Mulai mengenal tulis
menulis sebenarnya mulai SMA, terutama
setelah masuk sanggar kepoedang. Tapi suka menulis sebenarnya dari SMP. Tapi
fokusnya di puisi. Kalau LKTI itu dulu juga pernah iktu di SMP.
2.
Anda aktif di sanggar
kepoedang?
Ya,
kalau dibilang saya ini aktif secara kehadiran saya jarang hadir. Tapi secara
eksistensi berkarya saya bisa bisa dibilang konsisten. Yang dibutuhkan menurut
saya bukan hanya kehadirannya tapi lebih penting adalah karyanya. Banyak
anggota yang sering datang tapi karyanya belum begitu banyak.
3.
Saya pernah mendengar anda
mengirimkan 100 puisi kepada kepala sanggar kepoedang?
Iya, itu
dulu waktu SMP. Namanya juga anak kecil ya. Itu juga dikritik sama Ustadz
Fauzan(Kepala sanggar Kepoedang).
Puisinya tentan cinta-cintaan begitu. Tapi kemaren sempat menulis puisi
tentang pesantren dan pendidikan yang berjumlah 99 puisi saya beri nama
“Asma’us Syair”. Untuk terbit tidaknya, terserah Ustadz Fauzan.
4.
Apa yang membuat Mbak Ririn
ini memilih dunia tulis menulis, sedangkan di Tebuireng banyak sekali pilihan
bidang yang bisa diwarnai oleh anda?
Pertama
memang berawal dari suka puisi. Dari pada dibuat menganggur dan geje-gejea, mending
dipakai untuk menulis. Selain itu juga saya mendapat inspirasi dan motivasi
dari Gus Solah. Beliau berkata bahwa kita itu dalam berdakwa itu tidak cukup
dengan lisan saja. Atau juga tidak cukup hanya dengan tulisan, tapi dengan
menggunakan dua-duanya.
5.
Definisi menulis menurut
anda itu bagaimana?
Apa ya?
Menulis itu Ikhlas. Ikhlas mengeluarkan karya, ikhas mencurahkan mencurahkan
hati, ikhlas memberikan inspirasi, ikhlas berdakwa, ikhlas memberikan motivasi.
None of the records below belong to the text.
-- pv_equiv track=rewrite | github.com/ITIS-Kien/DSA-2025 | Polygon/Untitled-1.py | check
-- ===== SOURCE A (Python) =====
-- def check(n, k, a):
--     cnt = 0
--     res = 0
--     for i in range(n):
--         if a[i] == 1:  # Ký tự 'B'
--             if cnt == k:
--                 res += 1
--             cnt = 0
--         else:  # Ký tự 'A'
--             cnt += 1
--     if cnt == k:  # Kiểm tra chuỗi kết thúc bằng 'A'
--         res += 1
--     return res == 1
-- ===== SOURCE B (Python) =====
-- def check(n, k, a):
--     # Separator-index decomposition: collect positions of 1s with sentinels,
--     # then the A-run lengths are the gaps between consecutive separators.
--     prefix = [a[i] for i in range(n)]
--     idx = [-1] + [i for i, x in enumerate(prefix) if x == 1] + [len(prefix)]
--     gaps = [b - c - 1 for c, b in zip(idx, idx[1:])]
--     return gaps.count(k) == 1
-- ===== Notes on version B (the rewrite author's own statement) =====
-- stated objective: alternative
-- what changed: A keeps a running counter and checks it at every separator in one stateful scan; B instead materialises the list of separator positions (with sentinels -1 and len), turns consecutive-position gaps into the list of run lengths, and counts how many equal k.
import Mathlib
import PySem

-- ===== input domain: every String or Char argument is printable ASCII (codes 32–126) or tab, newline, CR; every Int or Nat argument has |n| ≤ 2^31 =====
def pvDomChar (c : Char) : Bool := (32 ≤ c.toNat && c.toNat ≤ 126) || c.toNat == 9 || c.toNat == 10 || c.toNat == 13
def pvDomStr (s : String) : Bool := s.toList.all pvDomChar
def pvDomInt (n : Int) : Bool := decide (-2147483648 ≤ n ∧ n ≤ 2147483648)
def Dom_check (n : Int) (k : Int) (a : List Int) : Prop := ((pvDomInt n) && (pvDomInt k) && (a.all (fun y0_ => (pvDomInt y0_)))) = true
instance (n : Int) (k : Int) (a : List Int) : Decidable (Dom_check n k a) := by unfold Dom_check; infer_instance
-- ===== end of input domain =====

-- B replaces A's stateful counter scan by a separator-position / gap decomposition (alternative, same cost).

-- ===== PORT A =====
def check (n : Int) (k : Int) (a : List Int) : Bool :=
  let s := (PySem.List.pyRange 0 n 1).foldl
    (fun (st : Int × Int) i =>
      if PySem.List.pyGetD a i 0 == 1 then
        (0, if st.1 == k then st.2 + 1 else st.2)
      else (st.1 + 1, st.2)) (0, 0)
  let res := if s.1 == k then s.2 + 1 else s.2
  res == 1

-- ===== PORT B =====
def check_alt (n : Int) (k : Int) (a : List Int) : Bool :=
  let pref := (PySem.List.pyRange 0 n 1).map (fun i => PySem.List.pyGetD a i 0)
  let idx := [-1] ++ ((PySem.List.enumerate pref 0).filter (fun p => p.2 == 1)).map (fun p => p.1)
                ++ [(pref.length : Int)]
  let gaps := (idx.zip (PySem.List.slice idx (some 1) none)).map (fun p => p.2 - p.1 - 1)
  PySem.List.count gaps k == 1

-- ===== PRECONDITION & SPEC =====
-- Pre_ excludes exactly the inputs n > len(a), on which Python's a[i] raises IndexError in both A and B.
def Pre_check (n : Int) (k : Int) (a : List Int) : Prop := n ≤ (a.length : Int)
instance (n : Int) (k : Int) (a : List Int) : Decidable (Pre_check n k a) := by unfold Pre_check; infer_instance
def pvWitness_check : Int × Int × List Int := (2, 1, [0, 1])
def Spec_check (n : Int) (k : Int) (a : List Int) (out : Bool) : Prop := out = check_alt n k a
instance (n : Int) (k : Int) (a : List Int) (out : Bool) : Decidable (Spec_check n k a out) := by unfold Spec_check; infer_instance

-- ===== CLAIM (what is proved, stated in full; the proofs are below) =====
def Claim_equal_check : Prop := ∀ (n : Int) (k : Int) (a : List Int), Dom_check n k a → Pre_check n k a → Spec_check n k a (check n k a)

-- ===== LEMMAS AND PROOFS =====

-- A's loop body as a step function over the element values
def pvStep (k : Int) (st : Int × Int) (v : Int) : Int × Int :=
  if v == 1 then (0, if st.1 == k then st.2 + 1 else st.2) else (st.1 + 1, st.2)

-- lengths of the maximal runs of non-1 elements (head-first, always nonempty)
def pvRuns : List Int → List Int
  | [] => [0]
  | x :: t => if x = 1 then 0 :: pvRuns t else
      match pvRuns t with
      | h :: t' => (h + 1) :: t'
      | [] => [1]

def pvBump (c : Int) : List Int → List Int
  | h :: t => (c + h) :: t
  | [] => []

-- positions (starting at offset s) of 1s in a list
def pvPos : Int → List Int → List Int
  | _, [] => []
  | s, x :: t => if x = 1 then s :: pvPos (s + 1) t else pvPos (s + 1) t

-- consecutive gaps minus one
def pvGaps : List Int → List Int
  | a :: b :: t => (b - a - 1) :: pvGaps (b :: t)
  | _ => []

lemma pvRuns_ne_nil (l : List Int) : pvRuns l ≠ [] := by
  cases l with
  | nil => simp [pvRuns]
  | cons x t =>
    simp only [pvRuns]
    split
    · simp
    · cases h : pvRuns t <;> simp

lemma afold_char (k : Int) (l : List Int) : ∀ (c r : Int),
    (if (l.foldl (pvStep k) (c, r)).1 == k then (l.foldl (pvStep k) (c, r)).2 + 1
     else (l.foldl (pvStep k) (c, r)).2)
    = r + ((pvBump c (pvRuns l)).count k : Int) := by
  induction l with
  | nil =>
    intro c r
    simp only [List.foldl_nil, pvRuns, pvBump, List.count_cons, List.count_nil]
    by_cases h : c = k
    · simp [h]
    · simp [h, beq_iff_eq]
  | cons x t ih =>
    intro c r
    rcases hr : pvRuns t with _ | ⟨h, t'⟩
    · exact absurd hr (pvRuns_ne_nil t)
    by_cases hx : x = 1
    · simp only [List.foldl_cons, pvStep, hx, beq_self_eq_true, if_pos, if_true]
      rw [ih]
      have hruns : pvRuns ((1 : Int) :: t) = 0 :: h :: t' := by simp [pvRuns, hr]
      rw [hruns]
      simp only [pvBump, zero_add, hr, List.count_cons]
      by_cases hck : c = k
      · simp [hck]
        ring
      · simp [hck, beq_iff_eq]
    · simp only [List.foldl_cons, pvStep]
      rw [show ((x == 1) = false) by simp [beq_iff_eq, hx]]
      simp only [if_false, Bool.false_eq_true]
      rw [ih (c + 1) r]
      simp only [pvRuns, hx, if_false, hr, pvBump]
      ring_nf

lemma pos_eq (l : List Int) : ∀ (s : Int),
    ((PySem.List.enumerate l s).filter (fun p => p.2 == 1)).map (fun p => p.1) = pvPos s l := by
  induction l with
  | nil => intro s; simp [PySem.List.enumerate_nil, pvPos]
  | cons x t ih =>
    intro s
    rw [PySem.List.enumerate_cons]
    by_cases hx : x = 1
    · simp [hx, pvPos, ih]
    · simp [hx, pvPos, ih, beq_iff_eq]

lemma zip_tail_gaps (idx : List Int) :
    (idx.zip idx.tail).map (fun p : Int × Int => p.2 - p.1 - 1) = pvGaps idx := by
  induction idx with
  | nil => simp [pvGaps]
  | cons a t ih =>
    cases t with
    | nil => simp [pvGaps]
    | cons b u =>
      simp only [List.tail_cons, List.zip_cons_cons, List.map_cons, pvGaps]
      rw [← ih]
      simp

lemma gaps_char (l : List Int) : ∀ (s : Int),
    pvGaps ((s - 1) :: (pvPos s l ++ [s + (l.length : Int)])) = pvRuns l := by
  induction l with
  | nil =>
    intro s
    simp [pvPos, pvGaps, pvRuns]
  | cons x t ih =>
    intro s
    have hnum : s + (((x :: t).length : Nat) : Int) = (s + 1) + (t.length : Int) := by
      push_cast [List.length_cons]; ring
    rw [hnum]
    by_cases hx : x = 1
    · have hpos : pvPos s (x :: t) = s :: pvPos (s + 1) t := by simp [pvPos, hx]
      rw [hpos, List.cons_append]
      have h' := ih (s + 1)
      rw [show (s + 1 - 1 : Int) = s by ring] at h'
      have hstep : pvGaps ((s - 1) :: s :: (pvPos (s + 1) t ++ [(s + 1) + (t.length : Int)]))
          = (s - (s - 1) - 1) :: pvGaps (s :: (pvPos (s + 1) t ++ [(s + 1) + (t.length : Int)])) := rfl
      rw [hstep, h', show (s - (s - 1) - 1 : Int) = 0 by ring]
      simp [pvRuns, hx]
    · have hpos : pvPos s (x :: t) = pvPos (s + 1) t := by simp [pvPos, hx]
      rw [hpos]
      rcases hr : pvRuns t with _ | ⟨h, t'⟩
      · exact absurd hr (pvRuns_ne_nil t)
      have hruns : pvRuns (x :: t) = (h + 1) :: t' := by simp [pvRuns, hx, hr]
      rw [hruns]
      rcases hR : pvPos (s + 1) t ++ [(s + 1) + (t.length : Int)] with _ | ⟨b, u⟩
      · simp at hR
      have h' := ih (s + 1)
      rw [hR, hr] at h'
      have h'' : (b - (s + 1 - 1) - 1) :: pvGaps (b :: u) = h :: t' := h'
      have hb : b - (s + 1 - 1) - 1 = h := (List.cons_eq_cons.mp h'').1
      have hu : pvGaps (b :: u) = t' := (List.cons_eq_cons.mp h'').2
      show (b - (s - 1) - 1) :: pvGaps (b :: u) = (h + 1) :: t'
      rw [hu]
      congr 1
      omega

lemma core (n k : Int) (a : List Int) :
    check n k a = check_alt n k a := by
  unfold check check_alt
  dsimp only
  set l := (PySem.List.pyRange 0 n 1).map (fun i => PySem.List.pyGetD a i 0) with hl
  -- A side: fold over the range equals fold of pvStep over l
  have hA : (PySem.List.pyRange 0 n 1).foldl
      (fun (st : Int × Int) i =>
        if PySem.List.pyGetD a i 0 == 1 then
          (0, if st.1 == k then st.2 + 1 else st.2)
        else (st.1 + 1, st.2)) (0, 0) = l.foldl (pvStep k) (0, 0) := by
    rw [hl, List.foldl_map]
    rfl
  rw [hA]
  have hAval := afold_char k l 0 0
  -- B side
  rw [pos_eq l 0, PySem.List.slice_from_one]
  rw [zip_tail_gaps]
  have hB : pvGaps ((-1 : Int) :: (pvPos 0 l ++ [(l.length : Int)])) = pvRuns l := by
    have := gaps_char l 0
    simpa using this
  have hidx : ([(-1 : Int)] ++ pvPos 0 l ++ [(l.length : Int)])
      = (-1 : Int) :: (pvPos 0 l ++ [(l.length : Int)]) := by simp
  rw [hidx, hB]
  -- bump 0 is the identity on the nonempty pvRuns l
  have hbump : pvBump 0 (pvRuns l) = pvRuns l := by
    rcases hr : pvRuns l with _ | ⟨h, t'⟩
    · exact absurd hr (pvRuns_ne_nil l)
    · simp [pvBump]
  rw [hbump, zero_add] at hAval
  rw [hAval]
  rw [PySem.List.count_eq]
  -- ((cnt : Int) == 1) = (cnt == 1)
  rcases hc : (pvRuns l).count k with _ | m
  · simp
  · rcases m with _ | m'
    · simp
    · simp
      omega

-- ===== VERDICT (by name: the statement is the Claim_ definition above) =====
theorem check_spec : Claim_equal_check := by
  intro n k a _ _
  unfold Spec_check
  exact core n k a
Jadi ikhlas itu yang penting. Dari pada lupa difikir terus mending ya ditulis.
6.
Ikhas materi Juga?
Nggak juga
sih, kalau untuk misalkan beli buku, pena, itu saya malah senang. Ada kepuasan
dan kesenangan tersendiri. Bahkan kata teman-teman saya ini jarang jajan tapi
kalau beli buku sakbrek. Jadi saya memang jarang jajan, lebih baik saya
gunakan beli buku dan alat tulis.
7.
Bicara soal membagi waktu,
apa kiat-kiat anda dalam membagi waktu disela-sela kesibukan menjadi santri?
Sebenarnya
saya itu juga masih belajar untuk membagi waktu. Tapi kalau untuk menulis ya
saya sempetkan. Kembali lagi ke Ikhlas. Kalau sudah ikhlas itu diajak ngapain
dan kemana saja sudah kebiasaan. Jadi saya sediakan satu buku untuk menulis
khusus. Waktu istirahat di sekolah teman-teman bermain, ngobro-ngobrol.
Disitulah di sela-sela ngobrol itu saya sempatkan menulis. Atau mungkin antri
jabo, biasanya saya bawa novel dibaca sambil antri Jabo. Kadang juga bawa buku
tofel. Saya kebetulan adalah penggila novel.
Pernah saya
coba menulis dalam waktu 10 detik ada 7 kata. Dalam waktu 2-3 menit harus sudah
dapat 1 alinea. Bagaimana kalau 10 menit? Seminggu? Sebulan? Setahun? Bisa
beralinea-alinea itu bahkan bisa jadi buku itu.
8.
Prestasi apa yang sudah di
raih baik di bidang tulis menulis atau diluar itu?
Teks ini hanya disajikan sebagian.